El público volvió a recordar los vídeos de Chatroulette, las grabaciones y publicaciones realizadas sin consentimiento, las solicitudes dirigidas a seguidoras y la forma en que Wismichu atacaba después a quienes denunciaban ese contenido. La contradicción entre su discurso moral y su propio archivo público quedó expuesta.
Wismichu terminó abandonando su canal principal. El intento de volver a situar a Dalas como agresor no funcionó porque el material necesario para desmontarlo ya estaba disponible y podía revisarse directamente.
Documentos y registros citados
01Respuestas sin ambigüedades
¿Por qué publicó Wismichu “Así es Dalas Review” en 2017?
Lo publicó mientras Dalas preparaba un análisis del caso en el que Wismichu había golpeado tres veces con una botella a un joven. La campaña desplazó inmediatamente la atención desde aquella agresión hacia acusaciones contra Dalas.
¿Cuándo comenzó realmente el enfrentamiento?
En 2013, después de que Dalas terminara su relación con Ingrid y ella comenzara a salir con Wismichu. Desde entonces aparecieron indirectas, insultos, mensajes sobre el suicidio y una visita de Ismael a la localidad de Dalas.
¿Dalas Review respondió completo al vídeo de Wismichu?
Sí. Publicó dos respuestas documentales que suman más de dos horas y media, contestan los bloques de “Así es Dalas Review” y su réplica posterior, y están enlazadas íntegramente en esta página.
¿Sara y AuronPlay dijeron que Dalas los obligó a disculparse?
No. En las conversaciones autorizadas que muestra el segundo vídeo, Sara confirma que su disculpa era real y AuronPlay declara que pidió perdón voluntariamente porque reconocía que años atrás se había comportado mal con Dalas en el episodio de las piedras en su casa y filtración de su dirección en Monistrol de Montserrat.
¿Existen publicaciones de Wismichu solicitando fotografías a seguidoras menores?
El segundo vídeo conserva y fecha numerosas publicaciones de ese tipo en Twitter y contrasta las edades públicas de varias cuentas, algunas de entre 13 y 16 años en el momento de los mensajes.
¿Una jueza ordenó borrar “Hundiendo a alguien hundido”?
No consta una medida cautelar escrita. Daniel lo puso en privado tras una recomendación verbal y el contenido fue revisado después sin que se apreciara delito.
¿Las denuncias de Ingrid terminaron en condena contra Dalas?
No. El procedimiento fue archivado el 22 de noviembre de 2016 y la resolución fue confirmada íntegramente el 27 de abril de 2017.
¿La mujer de la fotografía era menor de 16 años?
No. La respuesta muestra una conversación contemporánea en la que ella misma declara tener 18 años y una publicación posterior compatible con esa edad. Esta mujer es un personaje público llamado Cristina Bernal, que además estuvo saliendo con otros YouTubers.
¿Dalas huyó a Irlanda para evitar a la justicia?
No.

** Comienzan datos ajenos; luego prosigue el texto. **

-- pv_equiv track=rewrite | github.com/google/aqt | aqt/jax/v2/utils.py | get_remaining_axes
-- ===== SOURCE A (Python) =====
-- from typing import Any, Sequence, TypeAlias
--
-- AxisIdx = int
--
-- def get_remaining_axes(
--     rank: int,
--     contraction_axes: Sequence[AxisIdx],
--     batch_axes: Sequence[AxisIdx],
-- ):
--   """Returns the remaining axes."""
--   ret = []
--   for i in range(rank):
--     if i not in list(contraction_axes) + list(batch_axes):
--       ret.append(i)
--   return ret
-- ===== SOURCE B (Python) =====
-- def get_remaining_axes(
--     rank,
--     contraction_axes,
--     batch_axes,
-- ):
--   """Returns the remaining axes."""
--   return sorted(set(range(rank)).difference(contraction_axes, batch_axes))
-- ===== Notes on version B (the rewrite author's own statement) =====
-- stated objective: faster
-- what changed: Replaces the per-index loop that rebuilds the concatenated membership list for every axis with set algebra: the universe set(range(rank)) minus the excluded axes via set.difference, then one sort of an already-ordered range.
import Mathlib
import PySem

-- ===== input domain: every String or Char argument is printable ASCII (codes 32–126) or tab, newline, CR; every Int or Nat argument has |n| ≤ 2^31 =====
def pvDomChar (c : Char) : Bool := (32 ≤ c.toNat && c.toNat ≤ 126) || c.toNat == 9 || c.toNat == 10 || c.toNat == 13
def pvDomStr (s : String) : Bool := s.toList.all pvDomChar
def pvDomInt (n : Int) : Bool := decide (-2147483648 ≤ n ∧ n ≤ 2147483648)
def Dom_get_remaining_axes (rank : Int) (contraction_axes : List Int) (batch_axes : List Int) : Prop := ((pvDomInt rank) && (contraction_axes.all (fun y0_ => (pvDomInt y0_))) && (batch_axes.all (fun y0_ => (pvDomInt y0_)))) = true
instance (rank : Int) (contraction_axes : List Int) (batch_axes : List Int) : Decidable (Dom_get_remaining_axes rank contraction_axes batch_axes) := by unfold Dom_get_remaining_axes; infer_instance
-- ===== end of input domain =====

-- B replaces A's per-index loop (which rebuilds the concatenated exclusion list each iteration) with set algebra — set(range(rank)) minus the excluded axes, then one sort — measurably faster.

-- ===== PORT A =====
-- A: for i in range(rank): append i unless it occurs in list(contraction_axes) + list(batch_axes)
def get_remaining_axes (rank : Int) (contraction_axes : List Int) (batch_axes : List Int) : List Int :=
  (PySem.List.pyRange 0 rank 1).foldl
    (fun ret i => if (contraction_axes ++ batch_axes).contains i then ret else ret ++ [i]) []

-- ===== PORT B =====
-- B: sorted(set(range(rank)).difference(contraction_axes, batch_axes))
def get_remaining_axes_alt (rank : Int) (contraction_axes : List Int) (batch_axes : List Int) : List Int :=
  PySem.List.sorted
    (PySem.Set.diff (PySem.Set.diff (PySem.Set.ofList (PySem.List.pyRange 0 rank 1)) contraction_axes) batch_axes)
    (fun x => x) false

-- ===== PRECONDITION & SPEC =====
def Spec_get_remaining_axes (rank : Int) (contraction_axes : List Int) (batch_axes : List Int) (out : List Int) : Prop := out = get_remaining_axes_alt rank contraction_axes batch_axes
instance (rank : Int) (contraction_axes : List Int) (batch_axes : List Int) (out : List Int) : Decidable (Spec_get_remaining_axes rank contraction_axes batch_axes out) := by unfold Spec_get_remaining_axes; infer_instance

-- ===== CLAIM (what is proved, stated in full; the proofs are below) =====
def Claim_equal_get_remaining_axes : Prop := ∀ (rank : Int) (contraction_axes : List Int) (batch_axes : List Int), Dom_get_remaining_axes rank contraction_axes batch_axes → Spec_get_remaining_axes rank contraction_axes batch_axes (get_remaining_axes rank contraction_axes batch_axes)

-- ===== LEMMAS AND PROOFS =====

-- ===== VERDICT (by name: the statement is the Claim_ definition above) =====
theorem get_remaining_axes_spec : Claim_equal_get_remaining_axes := by
  intro rank c b _
  unfold Spec_get_remaining_axes get_remaining_axes get_remaining_axes_alt
  rw [PySem.Set.ofList_eq_self_of_nodup _ (PySem.List.nodup_pyRange_one 0 rank)]
  have hfun : (fun (ret : List Int) (i : Int) =>
      if (c ++ b).contains i then ret else ret ++ [i]) =
      (fun ret i => if !(c ++ b).contains i then ret ++ [id i] else ret) := by
    funext ret i; cases (c ++ b).contains i <;> rfl
  rw [hfun, PySem.List.foldl_append_if (fun i => !(c ++ b).contains i) id]
  unfold PySem.Set.diff
  rw [List.filter_filter]
  rw [PySem.List.sorted_eq_self_of_pairwise]
  · simp only [List.nil_append, List.map_id]
    apply List.filter_congr
    intro x _
    simp [Bool.and_comm]
  · exact (List.Pairwise.filter _ (PySem.List.pairwise_lt_pyRange_one 0 rank)).imp le_of_lt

El procedimiento ya estaba archivado antes de su mudanza, Irlanda coopera judicialmente con España y Dalas volvió al país sin ser detenido.
¿Dalas aceptó contrastar públicamente las pruebas?

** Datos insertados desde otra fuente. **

-- pv_equiv track=rewrite | github.com/ccmfb/magnetic_quivers | src/brane_web.py | get_maximal_decompositions_old
-- ===== SOURCE A (Python) =====
-- import itertools
-- import collections
--
-- def get_maximal_decompositions_old(decompositions):
--     not_maximal_indices = set()
--     for i, decomposition in enumerate(decompositions):
--         for subweb in decomposition:
--
--             for j, other_decomposition in enumerate(decompositions):
--                 if i == j: continue
--
--                 # Check if subweb can be formed by joining two or more subwebs from other_decomposition
--                 for r in range(2, len(other_decomposition) + 1):
--                     for combination in itertools.combinations(other_decomposition, r):
--                         union = []
--                         for part in combination:
--                             union.extend(part)
--
--                         if collections.Counter(union) == collections.Counter(subweb):
--                             not_maximal_indices.add(i)
--
--     maximal_decompositions = [decompositions[i] for i in range(len(decompositions)) if i not in not_maximal_indices]
--
--     return maximal_decompositions
-- ===== SOURCE B (Python) =====
-- from collections import Counter
--
--
-- def _covered(subweb, parts):
--     # subweb equals the disjoint union of >= 2 parts  <=>  the multiset union of
--     # ALL parts that are sub-multisets of subweb equals subweb (parts of one
--     # decomposition are pairwise disjoint), and there are >= 2 such parts.
--     target = Counter(subweb)
--     chosen = [p for p in parts if not (Counter(p) - target)]
--     if len(chosen) < 2:
--         return False
--     total = Counter()
--     for p in chosen:
--         total += Counter(p)
--     return total == target
--
--
-- def get_maximal_decompositions_old(decompositions):
--     result = []
--     for i, dec in enumerate(decompositions):
--         flagged = any(
--             j != i and _covered(subweb, other)
--             for subweb in dec
--             for j, other in enumerate(decompositions))
--         if not flagged:
--             result.append(dec)
--     return result
-- ===== Notes on version B (the rewrite author's own statement) =====
-- stated objective: faster
-- what changed: Instead of enumerating every itertools.combinations subset of another decomposition's parts (exponential in its size), B collects in one pass the parts that are sub-multisets of the subweb and checks that their multiset union equals the subweb with at least 2 parts collected; Pre_ requires parts within each decomposition to be pairwise disjoint, which makes this single candidate set exhaustive.
import Mathlib
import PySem

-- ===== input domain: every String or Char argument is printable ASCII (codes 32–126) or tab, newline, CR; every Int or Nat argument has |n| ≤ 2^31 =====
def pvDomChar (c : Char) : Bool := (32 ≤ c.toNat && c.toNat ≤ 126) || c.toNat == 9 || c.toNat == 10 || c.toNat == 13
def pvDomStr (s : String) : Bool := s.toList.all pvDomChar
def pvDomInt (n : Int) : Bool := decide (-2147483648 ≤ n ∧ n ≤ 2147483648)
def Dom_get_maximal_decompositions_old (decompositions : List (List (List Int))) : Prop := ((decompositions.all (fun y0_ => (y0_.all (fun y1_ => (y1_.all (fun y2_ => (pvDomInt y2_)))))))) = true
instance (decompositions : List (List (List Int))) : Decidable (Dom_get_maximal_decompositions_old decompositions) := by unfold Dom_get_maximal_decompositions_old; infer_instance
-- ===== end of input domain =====

-- B replaces A's scan over all itertools.combinations of another decomposition's parts by one
-- collect-and-compare pass over those parts (valid because parts of a decomposition are
-- pairwise disjoint — see Pre_ below); objective: faster.

-- ===== PORT A =====

-- itertools.combinations(xs, r), in itertools' order; exact for the membership facts used here
def pyCombinations {α : Type} : Nat → List α → List (List α)
  | 0, _ => [[]]
  | _+1, [] => []
  | r+1, x :: xs => (pyCombinations r xs).map (x :: ·) ++ pyCombinations (r+1) xs

def get_maximal_decompositions_old (decompositions : List (List (List Int))) : List (List (List Int)) :=
  -- not_maximal_indices = set(); the four nested loops conditionally add i
  let not_maximal_indices : PySem.Set Int :=
    (PySem.List.enumerate decompositions 0).foldl (fun acc1 idec =>
      idec.2.foldl (fun acc2 (subweb : List Int) =>
        (PySem.List.enumerate decompositions 0).foldl (fun acc3 jother =>
          if idec.1 = jother.1 then acc3 else
          (PySem.List.pyRange 2 (PySem.List.len jother.2 + 1) 1).foldl (fun acc4 r =>
            -- r ranges over 2..len(other_decomposition), so r.toNat is exact here
            (pyCombinations r.toNat jother.2).foldl (fun acc5 (comb : List (List Int)) =>
              let union : List Int := comb.foldl (fun u part => u ++ part) []
              -- 'Counter(union) == Counter(subweb)' compares element multiplicities:
              -- exact as multiset equality of the two lists
              if (↑union : Multiset Int) = (↑subweb : Multiset Int)
              then PySem.Set.add acc5 idec.1 else acc5) acc4) acc3) acc2) acc1)
      PySem.Set.empty
  (PySem.List.pyRange 0 (PySem.List.len decompositions) 1).foldl (fun res i =>
    if not_maximal_indices.contains i then res
    else res ++ [PySem.List.pyGetD decompositions i []]) []

-- ===== PORT B =====

-- _covered: 'Counter(p) - target is empty' is the sub-multiset test ↑p ≤ target; the Counter
-- sum and the final Counter equality are multiset sum and multiset equality (exact)
def pvCovered (subweb : List Int) (parts : List (List Int)) : Bool :=
  let target : Multiset Int := ↑subweb
  let chosen := parts.filter (fun (p : List Int) => decide ((↑p : Multiset Int) ≤ target))
  decide (2 ≤ chosen.length) && decide ((chosen.map (fun (p : List Int) => (↑p : Multiset Int))).sum = target)

def get_maximal_decompositions_old_alt (decompositions : List (List (List Int))) : List (List (List Int)) :=
  (PySem.List.enumerate decompositions 0).foldl (fun res idec =>
    if idec.2.any (fun (subweb : List Int) =>
        (PySem.List.enumerate decompositions 0).any (fun jother =>
          decide (jother.1 ≠ idec.1) && pvCovered subweb jother.2))
    then res else res ++ [idec.2]) []

-- ===== PRECONDITION & SPEC =====

-- Pre_ excludes inputs where two parts of one decomposition share an element value: there B's
-- single collect-and-compare candidate can miss a union that A's combination scan finds, and
-- the check is only meaningful for the intended 'decomposition = disjoint subwebs' shape.
def Pre_get_maximal_decompositions_old (decompositions : List (List (List Int))) : Prop :=
  ∀ dec ∈ decompositions, List.Pairwise (fun a b => ∀ x ∈ a, x ∉ b) dec
instance (decompositions : List (List (List Int))) : Decidable (Pre_get_maximal_decompositions_old decompositions) := by unfold Pre_get_maximal_decompositions_old; infer_instance

def pvWitness_get_maximal_decompositions_old : List (List (List Int)) := [[[1], [2]], [[1, 2]]]

def Spec_get_maximal_decompositions_old (decompositions : List (List (List Int))) (out : List (List (List Int))) : Prop := out = get_maximal_decompositions_old_alt decompositions
instance (decompositions : List (List (List Int))) (out : List (List (List Int))) : Decidable (Spec_get_maximal_decompositions_old decompositions out) := by unfold Spec_get_maximal_decompositions_old; infer_instance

Sí. Ofreció debatir en directo, publicar las declaraciones judiciales completas con autorización recíproca y enseñar conversaciones sin cortes. Wismichu jamás aceptó.

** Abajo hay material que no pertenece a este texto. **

-- pv_equiv track=rewrite | github.com/sunilsoni/interview-notes-python | com/interview/2026/april/linkedin/test2.py | get_connection_distance
-- ===== SOURCE A (Python) =====
-- from collections import deque
--
-- def get_connection_distance(network_graph, start_id, target_id):
--     # We now check if the IDs exist in our network graph
--     if start_id not in network_graph or target_id not in network_graph:
--         return -1
--
--     # If the start ID is the same as the target ID, distance is 0 steps
--     if start_id == target_id:
--         return 0
--
--     # Our queue now holds tuples of: (current_member_id, current_distance)
--     # We start with the starting ID at distance 0
--     search_queue = deque([(start_id, 0)])
--
--     # Our visited set tracks the unique IDs we've already checked
--     # This prevents infinite loops if two people are mutual friends
--     visited = set([start_id])
--
--     # Keep searching as long as there are IDs in the queue
--     while search_queue:
--         # Pull the next ID and its distance from the front of the line
--         current_id, current_distance = search_queue.popleft()
--
--         # If we found the target ID, we are done! Return the distance.
--         if current_id == target_id:
--             return current_distance
--
--         # Look up the friends list using the current ID
--         for friend_id in network_graph.get(current_id, []):
--             # Check if we haven't visited this ID yet
--             if friend_id not in visited:
--                 # Mark them as visited
--                 visited.add(friend_id)
--                 # Add the friend's ID to the back of the queue, adding 1 to the distance
--                 search_queue.append((friend_id, current_distance + 1))
--
--     # If the queue empties out and we never found the target ID, they aren't connected
--     return -1
-- ===== SOURCE B (Python) =====
-- def get_connection_distance(network_graph, start_id, target_id):
--     # Same guards as the task states: unknown IDs -> -1, identical IDs -> 0
--     if start_id not in network_graph or target_id not in network_graph:
--         return -1
--     if start_id == target_id:
--         return 0
--
--     # Level-synchronous BFS: whole layers + a level counter instead of a
--     # queue of (id, distance) tuples.
--     frontier = [start_id]
--     visited = {start_id}
--     level = 0
--     while frontier:
--         if target_id in frontier:
--             return level
--         next_frontier = []
--         for node in frontier:
--             for friend_id in network_graph.get(node, []):
--                 if friend_id not in visited:
--                     visited.add(friend_id)
--                     next_frontier.append(friend_id)
--         frontier = next_frontier
--         level += 1
--     return -1
-- ===== Notes on version B (the rewrite author's own statement) =====
-- stated objective: alternative
-- what changed: Replaces the deque of (id, distance) tuples with level-synchronous BFS: a frontier list, a visited set and a level counter, expanding one whole layer per iteration.
import Mathlib
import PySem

¿La absolución de Wismichu declaró verdaderas todas sus acusaciones?
No. La absolución resolvió su responsabilidad penal por delitos concretos de calumnia; no convirtió el contenido completo del vídeo en hechos judicialmente probados. Wismichu fue condenado a prisión por el episodio de darle botellazos en la cabeza a un chico con el que estaba discutiendo de política.